DATASET EXCERPTS
* * * * *
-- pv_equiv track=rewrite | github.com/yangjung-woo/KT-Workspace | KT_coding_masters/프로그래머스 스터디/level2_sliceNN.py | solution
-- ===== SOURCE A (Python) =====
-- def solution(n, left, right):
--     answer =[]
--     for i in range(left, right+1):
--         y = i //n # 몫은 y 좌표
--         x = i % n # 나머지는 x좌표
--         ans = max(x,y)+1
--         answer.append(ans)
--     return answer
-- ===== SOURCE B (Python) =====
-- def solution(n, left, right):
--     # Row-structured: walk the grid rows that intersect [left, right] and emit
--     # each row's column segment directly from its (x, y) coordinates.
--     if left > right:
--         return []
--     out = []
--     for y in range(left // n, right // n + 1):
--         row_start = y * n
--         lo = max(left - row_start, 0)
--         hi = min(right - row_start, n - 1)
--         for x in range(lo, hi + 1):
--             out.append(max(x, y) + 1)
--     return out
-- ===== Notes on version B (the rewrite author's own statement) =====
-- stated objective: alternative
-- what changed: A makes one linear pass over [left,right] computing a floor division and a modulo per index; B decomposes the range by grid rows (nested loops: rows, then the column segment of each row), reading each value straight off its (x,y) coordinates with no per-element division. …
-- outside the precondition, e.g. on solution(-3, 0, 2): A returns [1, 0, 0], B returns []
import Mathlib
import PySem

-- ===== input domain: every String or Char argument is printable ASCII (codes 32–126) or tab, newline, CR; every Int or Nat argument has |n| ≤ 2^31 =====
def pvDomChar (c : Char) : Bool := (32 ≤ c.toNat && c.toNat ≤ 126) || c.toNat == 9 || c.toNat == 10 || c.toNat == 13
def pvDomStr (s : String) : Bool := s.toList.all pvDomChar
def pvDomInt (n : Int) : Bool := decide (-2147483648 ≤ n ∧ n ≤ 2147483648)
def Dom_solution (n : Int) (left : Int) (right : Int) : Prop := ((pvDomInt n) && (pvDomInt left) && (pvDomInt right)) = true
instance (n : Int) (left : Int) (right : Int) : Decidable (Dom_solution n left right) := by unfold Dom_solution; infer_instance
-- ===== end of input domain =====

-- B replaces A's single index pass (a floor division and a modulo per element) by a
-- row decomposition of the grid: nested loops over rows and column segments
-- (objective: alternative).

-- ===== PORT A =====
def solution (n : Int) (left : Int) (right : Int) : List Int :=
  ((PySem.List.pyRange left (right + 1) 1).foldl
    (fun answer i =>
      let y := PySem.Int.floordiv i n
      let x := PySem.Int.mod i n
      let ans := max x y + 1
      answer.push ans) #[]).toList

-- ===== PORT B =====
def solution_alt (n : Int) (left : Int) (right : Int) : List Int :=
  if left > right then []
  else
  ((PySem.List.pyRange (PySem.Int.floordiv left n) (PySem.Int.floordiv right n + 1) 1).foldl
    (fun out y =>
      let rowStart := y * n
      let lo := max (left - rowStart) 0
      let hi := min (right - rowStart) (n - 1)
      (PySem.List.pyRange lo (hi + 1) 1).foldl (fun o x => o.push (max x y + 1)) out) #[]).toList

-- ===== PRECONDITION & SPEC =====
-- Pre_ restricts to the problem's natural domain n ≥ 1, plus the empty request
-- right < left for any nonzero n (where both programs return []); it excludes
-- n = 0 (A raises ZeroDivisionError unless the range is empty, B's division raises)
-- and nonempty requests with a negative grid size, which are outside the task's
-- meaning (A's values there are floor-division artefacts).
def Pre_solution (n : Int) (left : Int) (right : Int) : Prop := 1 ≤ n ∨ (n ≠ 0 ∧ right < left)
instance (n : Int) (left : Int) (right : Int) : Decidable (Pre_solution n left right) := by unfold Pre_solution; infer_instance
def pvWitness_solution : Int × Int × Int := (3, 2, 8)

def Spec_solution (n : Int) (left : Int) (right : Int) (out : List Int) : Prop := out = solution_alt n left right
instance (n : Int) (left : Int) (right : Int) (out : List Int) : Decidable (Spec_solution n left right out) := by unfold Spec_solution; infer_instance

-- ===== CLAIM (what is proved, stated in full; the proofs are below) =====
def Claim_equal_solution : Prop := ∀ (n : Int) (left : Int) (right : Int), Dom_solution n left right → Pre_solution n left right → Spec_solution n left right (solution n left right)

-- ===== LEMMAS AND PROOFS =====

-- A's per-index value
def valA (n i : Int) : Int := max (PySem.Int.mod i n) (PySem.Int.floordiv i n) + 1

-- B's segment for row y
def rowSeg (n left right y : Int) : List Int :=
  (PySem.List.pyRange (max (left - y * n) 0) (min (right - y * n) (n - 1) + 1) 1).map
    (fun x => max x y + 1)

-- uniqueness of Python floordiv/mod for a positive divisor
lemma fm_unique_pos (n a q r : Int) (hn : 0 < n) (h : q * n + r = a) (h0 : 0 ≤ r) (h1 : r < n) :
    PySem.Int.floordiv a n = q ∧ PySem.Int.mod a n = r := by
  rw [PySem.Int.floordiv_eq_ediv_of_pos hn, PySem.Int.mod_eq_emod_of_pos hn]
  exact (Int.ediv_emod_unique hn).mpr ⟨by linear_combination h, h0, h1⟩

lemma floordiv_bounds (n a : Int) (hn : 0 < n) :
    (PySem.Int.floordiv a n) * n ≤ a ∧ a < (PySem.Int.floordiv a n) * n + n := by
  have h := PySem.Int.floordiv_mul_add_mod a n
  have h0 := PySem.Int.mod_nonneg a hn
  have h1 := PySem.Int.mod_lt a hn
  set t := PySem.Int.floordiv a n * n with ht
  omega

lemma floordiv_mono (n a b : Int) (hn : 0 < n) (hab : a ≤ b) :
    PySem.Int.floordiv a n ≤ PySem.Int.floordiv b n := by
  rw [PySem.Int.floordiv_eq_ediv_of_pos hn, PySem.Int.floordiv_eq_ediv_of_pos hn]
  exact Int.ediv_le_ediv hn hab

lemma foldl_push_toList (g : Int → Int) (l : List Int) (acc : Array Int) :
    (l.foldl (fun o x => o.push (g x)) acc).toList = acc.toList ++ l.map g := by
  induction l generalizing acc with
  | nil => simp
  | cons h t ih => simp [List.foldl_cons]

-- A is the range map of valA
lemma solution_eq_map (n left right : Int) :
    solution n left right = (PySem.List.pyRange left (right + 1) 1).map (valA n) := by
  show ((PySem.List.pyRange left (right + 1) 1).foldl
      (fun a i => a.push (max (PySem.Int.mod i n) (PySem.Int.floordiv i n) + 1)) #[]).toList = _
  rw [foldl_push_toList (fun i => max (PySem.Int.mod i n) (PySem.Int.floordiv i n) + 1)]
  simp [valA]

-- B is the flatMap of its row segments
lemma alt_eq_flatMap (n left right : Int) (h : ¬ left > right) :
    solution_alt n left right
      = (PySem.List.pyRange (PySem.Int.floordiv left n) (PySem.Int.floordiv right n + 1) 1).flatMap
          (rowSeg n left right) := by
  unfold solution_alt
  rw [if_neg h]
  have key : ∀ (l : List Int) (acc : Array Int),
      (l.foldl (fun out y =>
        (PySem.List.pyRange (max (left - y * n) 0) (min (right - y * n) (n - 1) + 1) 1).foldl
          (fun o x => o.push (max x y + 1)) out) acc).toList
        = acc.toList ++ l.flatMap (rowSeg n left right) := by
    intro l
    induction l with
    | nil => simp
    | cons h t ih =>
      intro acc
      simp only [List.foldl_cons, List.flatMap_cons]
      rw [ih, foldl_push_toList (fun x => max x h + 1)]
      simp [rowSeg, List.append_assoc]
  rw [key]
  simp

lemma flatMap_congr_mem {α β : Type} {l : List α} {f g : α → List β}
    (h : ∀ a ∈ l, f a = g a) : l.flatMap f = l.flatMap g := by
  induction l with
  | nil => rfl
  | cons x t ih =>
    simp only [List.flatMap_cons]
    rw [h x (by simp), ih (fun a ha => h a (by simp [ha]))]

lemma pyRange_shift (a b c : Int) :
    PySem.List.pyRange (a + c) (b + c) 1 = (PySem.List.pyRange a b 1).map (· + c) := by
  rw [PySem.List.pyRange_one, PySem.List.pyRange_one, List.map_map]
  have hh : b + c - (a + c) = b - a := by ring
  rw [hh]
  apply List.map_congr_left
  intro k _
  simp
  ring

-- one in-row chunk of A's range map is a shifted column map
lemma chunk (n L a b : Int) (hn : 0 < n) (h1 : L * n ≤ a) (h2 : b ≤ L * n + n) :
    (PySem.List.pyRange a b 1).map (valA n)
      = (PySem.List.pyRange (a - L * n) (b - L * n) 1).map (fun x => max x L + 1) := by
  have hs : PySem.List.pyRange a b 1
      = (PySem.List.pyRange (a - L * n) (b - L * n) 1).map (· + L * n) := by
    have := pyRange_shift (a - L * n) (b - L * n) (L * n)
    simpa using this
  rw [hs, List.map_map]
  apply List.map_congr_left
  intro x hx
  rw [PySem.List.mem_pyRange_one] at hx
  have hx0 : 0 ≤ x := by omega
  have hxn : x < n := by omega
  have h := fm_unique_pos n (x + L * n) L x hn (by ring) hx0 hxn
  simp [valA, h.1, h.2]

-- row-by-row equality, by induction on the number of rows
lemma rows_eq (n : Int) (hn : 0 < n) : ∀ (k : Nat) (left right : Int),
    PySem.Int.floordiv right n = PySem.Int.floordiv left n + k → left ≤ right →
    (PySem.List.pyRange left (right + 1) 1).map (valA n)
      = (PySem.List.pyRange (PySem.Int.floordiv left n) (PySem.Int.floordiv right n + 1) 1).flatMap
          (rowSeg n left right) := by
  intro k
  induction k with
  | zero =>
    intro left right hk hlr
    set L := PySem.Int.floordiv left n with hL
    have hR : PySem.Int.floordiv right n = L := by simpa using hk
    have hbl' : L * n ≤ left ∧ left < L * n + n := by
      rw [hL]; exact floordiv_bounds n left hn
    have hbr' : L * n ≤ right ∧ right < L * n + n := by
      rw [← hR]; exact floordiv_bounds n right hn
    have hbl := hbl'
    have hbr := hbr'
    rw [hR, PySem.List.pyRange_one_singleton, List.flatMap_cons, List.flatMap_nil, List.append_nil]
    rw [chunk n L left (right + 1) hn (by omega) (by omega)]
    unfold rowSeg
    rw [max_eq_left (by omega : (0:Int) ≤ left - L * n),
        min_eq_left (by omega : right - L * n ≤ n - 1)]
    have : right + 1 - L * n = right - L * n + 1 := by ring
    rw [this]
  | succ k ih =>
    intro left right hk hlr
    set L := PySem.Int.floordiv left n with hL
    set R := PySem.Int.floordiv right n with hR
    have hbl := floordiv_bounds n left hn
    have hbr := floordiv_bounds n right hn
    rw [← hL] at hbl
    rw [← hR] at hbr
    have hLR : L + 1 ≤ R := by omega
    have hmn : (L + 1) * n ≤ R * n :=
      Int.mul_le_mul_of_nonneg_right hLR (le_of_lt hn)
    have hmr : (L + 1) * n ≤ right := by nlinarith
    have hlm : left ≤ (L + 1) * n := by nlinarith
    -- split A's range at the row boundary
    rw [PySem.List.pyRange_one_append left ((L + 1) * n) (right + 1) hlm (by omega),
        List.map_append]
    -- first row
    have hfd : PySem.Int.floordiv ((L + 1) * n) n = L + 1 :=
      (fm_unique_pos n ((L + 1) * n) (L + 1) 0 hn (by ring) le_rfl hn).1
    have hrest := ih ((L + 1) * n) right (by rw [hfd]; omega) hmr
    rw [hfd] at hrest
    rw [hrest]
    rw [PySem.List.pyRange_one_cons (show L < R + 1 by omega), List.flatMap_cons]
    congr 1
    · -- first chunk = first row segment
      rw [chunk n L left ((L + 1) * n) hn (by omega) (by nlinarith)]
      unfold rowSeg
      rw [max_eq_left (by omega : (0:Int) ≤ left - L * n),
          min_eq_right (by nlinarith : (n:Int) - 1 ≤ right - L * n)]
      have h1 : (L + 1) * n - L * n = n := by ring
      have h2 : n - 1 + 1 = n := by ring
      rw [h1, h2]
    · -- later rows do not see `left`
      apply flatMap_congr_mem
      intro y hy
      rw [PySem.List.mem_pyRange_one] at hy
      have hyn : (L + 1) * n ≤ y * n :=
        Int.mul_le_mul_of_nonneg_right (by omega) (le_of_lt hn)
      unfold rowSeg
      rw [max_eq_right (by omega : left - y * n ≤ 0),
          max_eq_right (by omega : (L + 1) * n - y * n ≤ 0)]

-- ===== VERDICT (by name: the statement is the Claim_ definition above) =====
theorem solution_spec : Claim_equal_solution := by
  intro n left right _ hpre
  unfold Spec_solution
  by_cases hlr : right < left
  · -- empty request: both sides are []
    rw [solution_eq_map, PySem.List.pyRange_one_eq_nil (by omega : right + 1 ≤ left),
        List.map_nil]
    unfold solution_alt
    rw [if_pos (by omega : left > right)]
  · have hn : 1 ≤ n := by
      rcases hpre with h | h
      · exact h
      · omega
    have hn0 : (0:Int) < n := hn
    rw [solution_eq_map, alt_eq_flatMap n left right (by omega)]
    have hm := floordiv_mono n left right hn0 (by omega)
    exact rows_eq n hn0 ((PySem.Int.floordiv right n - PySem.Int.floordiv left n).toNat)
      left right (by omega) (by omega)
* * * * *
Copy the lines above exactly, beginning at the line that has "rw [← hR]; exact" and stopping after the line that has "-- later rows", and omit the rest.

      rw [← hR]; exact floordiv_bounds n right hn
    have hbl := hbl'
    have hbr := hbr'
    rw [hR, PySem.List.pyRange_one_singleton, List.flatMap_cons, List.flatMap_nil, List.append_nil]
    rw [chunk n L left (right + 1) hn (by omega) (by omega)]
    unfold rowSeg
    rw [max_eq_left (by omega : (0:Int) ≤ left - L * n),
        min_eq_left (by omega : right - L * n ≤ n - 1)]
    have : right + 1 - L * n = right - L * n + 1 := by ring
    rw [this]
  | succ k ih =>
    intro left right hk hlr
    set L := PySem.Int.floordiv left n with hL
    set R := PySem.Int.floordiv right n with hR
    have hbl := floordiv_bounds n left hn
    have hbr := floordiv_bounds n right hn
    rw [← hL] at hbl
    rw [← hR] at hbr
    have hLR : L + 1 ≤ R := by omega
    have hmn : (L + 1) * n ≤ R * n :=
      Int.mul_le_mul_of_nonneg_right hLR (le_of_lt hn)
    have hmr : (L + 1) * n ≤ right := by nlinarith
    have hlm : left ≤ (L + 1) * n := by nlinarith
    -- split A's range at the row boundary
    rw [PySem.List.pyRange_one_append left ((L + 1) * n) (right + 1) hlm (by omega),
        List.map_append]
    -- first row
    have hfd : PySem.Int.floordiv ((L + 1) * n) n = L + 1 :=
      (fm_unique_pos n ((L + 1) * n) (L + 1) 0 hn (by ring) le_rfl hn).1
    have hrest := ih ((L + 1) * n) right (by rw [hfd]; omega) hmr
    rw [hfd] at hrest
    rw [hrest]
    rw [PySem.List.pyRange_one_cons (show L < R + 1 by omega), List.flatMap_cons]
    congr 1
    · -- first chunk = first row segment
      rw [chunk n L left ((L + 1) * n) hn (by omega) (by nlinarith)]
      unfold rowSeg
      rw [max_eq_left (by omega : (0:Int) ≤ left - L * n),
          min_eq_right (by nlinarith : (n:Int) - 1 ≤ right - L * n)]
      have h1 : (L + 1) * n - L * n = n := by ring
      have h2 : n - 1 + 1 = n := by ring
      rw [h1, h2]
    · -- later rows do not see `left`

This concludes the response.